CDT is what you use when you want to make decisions from observational data or RCTs (in medicine, and so on).

TDT is what you use when "for some reason" your decisions are linked to what counterfactual versions/copies of yourself decided. Standard CDT doesn't deal with this problem, because it lacks the language/notation to talk about these issues. I argue this is similar to how EDT doesn't handle confounding properly because it lacks the language to describe what confounding even means. (Although I know a few people who prefer a decision algorithm that is in all respects isomophic to CDT, but which they prefer to call EDT for I guess reasons having to do with the formal epistemology they adopted. To me, this is a powerful argument for not adopting a formal epistemology too quickly :) )

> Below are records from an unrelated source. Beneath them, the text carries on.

-- pv_equiv track=rewrite | github.com/t0nso1eil/t0nso1eil | homework06/test bayes.py | template_texts
-- ===== SOURCE A (Python) =====
-- from string import punctuation
--
-- def template_texts(texts, types):
--     temp = []
--     for text in texts:
--         temp.append(text.lower())
--     texts = temp
--     temp = []
--     for text in texts:
--         temp.append(text.replace("\n", " ").replace("\r", " "))
--     texts = temp
--     temp = []
--     for text in texts:
--         temp.append(text.split())
--     texts = temp
--     temp = []
--     for text in texts:
--         words = []
--         for word in text:
--             if word not in punctuation:
--                 words.append(word)
--         temp.append(words)
--     texts = temp
--     temp = []
--     for text in texts:
--         temp.append(" ".join(text))
--     texts = temp
--     temp = []
--     for type in types:
--         if type == "ham":
--             temp.append(0)
--         else:
--             temp.append(1)
--     return texts, types
-- ===== SOURCE B (Python) =====
-- from string import punctuation
--
-- def template_texts(texts, types):
--     # single character-level scan per text instead of A's five staged list rebuilds
--     out = []
--     for text in texts:
--         words = []
--         cur = []
--         for ch in text:
--             ch = ch.lower()
--             if ch.isspace():
--                 if cur:
--                     words.append("".join(cur))
--                     cur = []
--             else:
--                 cur.append(ch)
--         if cur:
--             words.append("".join(cur))
--         out.append(" ".join(w for w in words if w not in punctuation))
--     return out, types
-- ===== Notes on version B (the rewrite author's own statement) =====
-- stated objective: alternative
-- what changed: Replaces A's five staged whole-list rebuilds via string methods (lower, two replaces, split, punctuation filter, join) with a single character-level state machine per text that lowercases each char, splits words at whitespace on the fly, then filters and joins; the dead types-mapping loop is dropped.
import Mathlib
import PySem

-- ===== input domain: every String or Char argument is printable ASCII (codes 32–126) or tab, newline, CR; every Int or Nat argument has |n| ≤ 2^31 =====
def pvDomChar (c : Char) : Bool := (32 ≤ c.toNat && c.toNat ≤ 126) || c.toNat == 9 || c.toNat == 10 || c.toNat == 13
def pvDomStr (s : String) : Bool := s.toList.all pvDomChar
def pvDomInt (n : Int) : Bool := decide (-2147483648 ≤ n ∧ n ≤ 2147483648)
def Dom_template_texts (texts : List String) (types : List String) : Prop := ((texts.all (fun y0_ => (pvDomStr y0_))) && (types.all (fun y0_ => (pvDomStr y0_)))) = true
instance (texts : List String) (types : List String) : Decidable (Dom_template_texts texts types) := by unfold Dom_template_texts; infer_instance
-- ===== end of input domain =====

-- B replaces A's five staged list rebuilds (lower / replace / split / filter / join) by one
-- character-level state machine per text (objective: alternative; A's dead `types` loop is dropped).

-- string.punctuation
def pvPunct : String := "!\"#$%&'()*+,-./:;<=>?@[\\]^_`{|}~"

-- ===== PORT A =====
def template_texts (texts : List String) (types : List String) : List String × List String :=
  let temp1 := texts.foldl (fun acc t => acc ++ [PySem.Str.lower t]) []
  let temp2 := temp1.foldl (fun acc t =>
    acc ++ [PySem.Str.replace (PySem.Str.replace t "\n" " ") "\r" " "]) []
  let temp3 := temp2.foldl (fun acc t => acc ++ [PySem.Str.split₀ t]) ([] : List (List String))
  let temp4 := temp3.foldl (fun acc t =>
    acc ++ [t.foldl (fun ws w => if !PySem.Str.isIn w pvPunct then ws ++ [w] else ws) []]) []
  let temp5 := temp4.foldl (fun acc t => acc ++ [PySem.Str.join " " t]) []
  -- dead loop over `types` (its result `temp` is discarded by A)
  let _temp6 := types.foldl (fun acc ty => acc ++ [if ty == "ham" then (0 : Int) else 1]) []
  (temp5, types)

-- ===== PORT B =====
-- the inner character loop of Source B: state = (cur word chars, finished words)
def pvScanGo : List Char → List Char → List String → List String
  | [], cur, words => if cur.isEmpty then words else words ++ [String.ofList cur]
  | c :: rest, cur, words =>
    let cl := PySem.Chars.lowerChar c
    if PySem.Chars.isspace cl then
      if cur.isEmpty then pvScanGo rest [] words
      else pvScanGo rest [] (words ++ [String.ofList cur])
    else pvScanGo rest (cur ++ [cl]) words

def template_texts_alt (texts : List String) (types : List String) : List String × List String :=
  (texts.foldl (fun out t =>
      out ++ [PySem.Str.join " "
        ((pvScanGo t.toList [] []).filter (fun w => !PySem.Str.isIn w pvPunct))]) [],
   types)

-- ===== PRECONDITION & SPEC =====
def Spec_template_texts (texts : List String) (types : List String) (out : List String × List String) : Prop := out = template_texts_alt texts types
instance (texts : List String) (types : List String) (out : List String × List String) : Decidable (Spec_template_texts texts types out) := by unfold Spec_template_texts; infer_instance

-- ===== CLAIM (what is proved, stated in full; the proofs are below) =====
def Claim_equal_template_texts : Prop := ∀ (texts : List String) (types : List String), Dom_template_texts texts types → Spec_template_texts texts types (template_texts texts types)

-- ===== LEMMAS AND PROOFS =====

-- Python replace with a single-char pattern is the pointwise char substitution.
theorem pvReplaceGo_single (a b : Char) : ∀ (l : List Char) (acc : List Char),
    PySem.Chars.replace.go [a] [b] l.length l acc
      = acc.reverse ++ l.map (fun c => if c = a then b else c) := by
  intro l
  induction l with
  | nil => intro acc; simp [PySem.Chars.replace.go]
  | cons c t ih =>
    intro acc
    simp only [List.length_cons, PySem.Chars.replace.go, List.map_cons]
    by_cases h : c = a
    · subst h
      simp [List.isPrefixOf, ih]
    · have hp : [a].isPrefixOf (c :: t) = false := by
        simp [List.isPrefixOf]; exact fun hca => absurd hca.symm h
      simp [hp, ih, h]

theorem pvReplace_single (a b : Char) (l : List Char) :
    PySem.Chars.replace l [a] [b] = l.map (fun c => if c = a then b else c) := by
  simp [PySem.Chars.replace, pvReplaceGo_single]

-- split() only looks at the whitespace mask: a map fixing non-space chars and
-- preserving space-ness does not change the result.
theorem pvSplitGo_map (f : Char → Char)
    (hfix : ∀ c, PySem.Chars.isspace c = false → f c = c)
    (hsp : ∀ c, PySem.Chars.isspace (f c) = PySem.Chars.isspace c) :
    ∀ (s : List Char) (cur : List Char) (acc : List (List Char)),
      PySem.Chars.split₀.go (s.map f) cur acc = PySem.Chars.split₀.go s cur acc := by
  intro s
  induction s with
  | nil => intro cur acc; rfl
  | cons c t ih =>
    intro cur acc
    simp only [List.map_cons, PySem.Chars.split₀.go]
    rw [hsp c]
    by_cases h : PySem.Chars.isspace c
    · simp [h, ih]
    · have : f c = c := hfix c (by simp [h])
      simp [h, this, ih]

theorem pvSplit_map (f : Char → Char)
    (hfix : ∀ c, PySem.Chars.isspace c = false → f c = c)
    (hsp : ∀ c, PySem.Chars.isspace (f c) = PySem.Chars.isspace c)
    (s : List Char) : PySem.Chars.split₀ (s.map f) = PySem.Chars.split₀ s :=
  pvSplitGo_map f hfix hsp s [] []

-- the two substitution maps '\n'/'\r' ↦ ' ' fix non-space chars and preserve space-ness
theorem pvFixNonspace (a : Char) (ha : PySem.Chars.isspace a = true) :
    ∀ c, PySem.Chars.isspace c = false → (if c = a then ' ' else c) = c := by
  intro c hc
  rw [if_neg]
  rintro rfl
  rw [ha] at hc
  simp at hc

theorem pvSpaceMask (a : Char) (ha : PySem.Chars.isspace a = true) :
    ∀ c, PySem.Chars.isspace (if c = a then ' ' else c) = PySem.Chars.isspace c := by
  intro c
  by_cases h : c = a
  · rw [if_pos h, h, ha]; decide
  · rw [if_neg h]

-- the scanner is split₀ of the lowered text (accumulators related by reversal)
theorem pvScanGo_eq_splitGo : ∀ (cs cur : List Char) (acc : List String),
    (pvScanGo cs cur acc).map String.toList
      = PySem.Chars.split₀.go (PySem.Chars.lower cs) cur.reverse ((acc.map String.toList).reverse) := by
  intro cs
  induction cs with
  | nil =>
    intro cur acc
    by_cases h : cur.isEmpty <;>
      simp [pvScanGo, PySem.Chars.lower, PySem.Chars.split₀.go, h]
  | cons c t ih =>
    intro cur acc
    simp only [pvScanGo, PySem.Chars.lower, List.map_cons, PySem.Chars.split₀.go]
    by_cases hs : PySem.Chars.isspace (PySem.Chars.lowerChar c)
    · by_cases hc : cur.isEmpty
      · simp only [hs, hc, if_true]
        have := ih [] acc
        simpa [PySem.Chars.lower, List.isEmpty_iff.mp hc] using this
      · simp only [hs, hc, if_true]
        have := ih [] (acc ++ [String.ofList cur])
        simpa [PySem.Chars.lower, hc] using this
    · simp only [hs]
      have := ih (cur ++ [PySem.Chars.lowerChar c]) acc
      simpa [PySem.Chars.lower] using this

theorem pvScan_words (t : String) :
    pvScanGo t.toList [] []
      = PySem.Str.split₀ (PySem.Str.replace (PySem.Str.replace (PySem.Str.lower t) "\n" " ") "\r" " ") := by
  apply List.map_injective_iff.mpr (fun a b h => String.toList_inj.mp h)
  rw [PySem.Str.split₀_map_toList, PySem.Str.toList_replace, PySem.Str.toList_replace,
      PySem.Str.toList_lower]
  have hnl : (("\n" : String).toList) = ['\n'] := rfl
  have hcr : (("\r" : String).toList) = ['\r'] := rfl
  have hsp : ((" " : String).toList) = [' '] := rfl
  rw [hnl, hcr, hsp, pvReplace_single, pvReplace_single]
  rw [pvSplit_map (fun c => if c = '\r' then ' ' else c)
        (pvFixNonspace '\r' (by decide)) (pvSpaceMask '\r' (by decide)),
      pvSplit_map (fun c => if c = '\n' then ' ' else c)
        (pvFixNonspace '\n' (by decide)) (pvSpaceMask '\n' (by decide))]
  have := pvScanGo_eq_splitGo t.toList [] []
  simpa [PySem.Chars.split₀] using this

-- ===== VERDICT (by name: the statement is the Claim_ definition above) =====
theorem template_texts_spec : Claim_equal_template_texts := by
  intro texts types _
  unfold Spec_template_texts template_texts template_texts_alt
  simp only [PySem.List.foldl_append_singleton_eq_map, PySem.List.foldl_append_if_eq_filter,
    List.map_map, List.nil_append]
  refine Prod.ext ?_ rfl
  simp only [Function.comp_def]
  apply List.map_congr_left
  intro t _
  rw [pvScan_words]
-- pv_equiv track=rewrite | github.com/Nama21yo/Natnael_CP | F_String_Game.py | solve
-- ===== SOURCE A (Python) =====
-- def can_delete(t, index_map, n, mid, p):
--     goal =  len(p)
--     idx = 0
--     for i in range(n):
--         if index_map[i] <= mid:
--             continue
--         elif idx < goal and t[i] == p[idx]:
--             idx += 1
--     return idx == goal
--
-- def solve(t,p, index_map, n):
--     l = -1
--     r = n + 1
--     while r - l > 1:
--         mid = l + (r - l)//2
--         # TTTTTTT T FFFFFFF patterns
--         if can_delete(t,index_map, n , mid, p):
--             l = mid
--         else:
--             r = mid
--     return l
-- ===== SOURCE B (Python) =====
-- def _omin(a, x):
--     # min of an optional value and an int (None = "no embedding")
--     return None if a is None else min(a, x)
--
-- def _omax(a, b):
--     # max of two optional values (None = "no embedding")
--     if a is None:
--         return b
--     if b is None:
--         return a
--     return max(a, b)
--
-- def solve(t, p, index_map, n):
--     # Bottleneck DP instead of binary search: q[k] = the largest achievable
--     # minimum of min(n+1, index_map over chosen positions) over all embeddings
--     # of p[:k+1] into the first n characters of t (None if no embedding).
--     ps = list(p)
--     m = len(ps)
--     q = [None] * m
--     stop = max(0, n)
--     for c, x in zip(t[:stop], index_map[:stop]):
--         prev = n + 1  # sentinel for the empty prefix (cap at n+1)
--         new = []
--         for k in range(m):
--             cur = q[k]
--             if c == ps[k]:
--                 cur = _omax(cur, _omin(prev, x))
--             new.append(cur)
--             prev = q[k]
--         q = new
--     last = (n + 1) if m == 0 else q[m - 1]
--     if last is None:
--         return -1
--     return max(-1, last - 1)
-- ===== Notes on version B (the rewrite author's own statement) =====
-- stated objective: alternative
-- what changed: Replaced the binary search over the deletion threshold (each probe re-running a greedy subsequence check) by a single left-to-right bottleneck DP that computes, for every prefix of p, the best achievable minimum index_map value over all embeddings, and reads the answer off the final DP cell.
-- outside the precondition, e.g. on solve('', 'a', [0], 1): A returns -1, B returns -1
import Mathlib
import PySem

I think it's more fruitful to think about the zoo of decision theories out there in terms of what they handle and what they break on, rather than in terms of anointing some of them with the label "rational" and others with the label "irrational." These labels carry no information. There is probably no total ordering from "best to worst" (for example people claim EDT correctly one boxes on Newcomb, whereas CDT does not. This does not prevent EDT from being generally terrible on the kinds of problems CDT handles with ease due to a worked out theory of causal inference).

2Andreas_Giger
I don't like the notion of using different decision theories depending on the situation, because the very idea of a decision theory is that it is consistent and comprehensive. Now if TDT were formulated as a plugin that seamlessly integrated into CDT in such a way that the resulting decision theory could be applied to any and all problems and would always yield optimal results, then that would be reason for me to learn about TDT. However, from what I gathered this doesn't seem to be the case?
4Slackson
TDT performs exactly as well as CDT on the class of problems CDT can deal with, because for those problems it essentially is CDT. So in practice you just use normal CDT algorithms except for when counterfactual copies of yourself are involved. Which is what TDT does.
0Vaniver
I argue that there's an mapping in the opposite direction: if you add extra nodes to any problem that looks like a problem where TDT and CDT disagree, and adjust which node is the decision node, then you can make CDT and TDT agree (and CDT give the "TDT solution"). This is obvious in the case of Newcomb's Problem, for example.
2IlyaShpitser
I guess it's true that CDT needed lots of ideas to work. TDT has one idea: "link counterfactual decisions together." So it is not an unreasonable view that TDT is an addendum to CDT, and not vice versa, since CDT is intellectually richer.
3Slackson
This is essentially what the TDT paper argues. It's been a while since I've read it, but at the time I remember being sufficiently convinced that it was strictly superior to both CDT and EDT in the class of problems that those theories work with, including problems that reflect real life.
-2Andreas_Giger
I think people have slightly misunderstood what I was referring to with this: My question was whether there is a conclusive, formal proof for this, not whether this is widely accepted on this site (I already realized TDT is popular). If someone thinks such a proof is given somewhere in an article (this one?) then please direct me to the point in the article where I can find that proof. I'm very suspicious about this though, since the wiki makes blatantly false claims, e.g. that TDT performs better in one-shot PD than CDT, while in fact it can only perform better if access to source coude is given. So the wiki article feels more like promotion than anything. Also, I would be very interested to hear about what kind of reaction from the scientific community TDT has received. Like, very very interested.
-4Oscar_Cunningham
Then no. In "normal" situations CDT does as well as anything else.

Didn't the paper show TDT performing better than CDT in Parfit's Hitchhiker?

That might count as being of similar dubiousness, although I like this quote by Eliezer arguing otherwise:

Decision theories should not break down when confronted by Paul Ekman; he is a real person.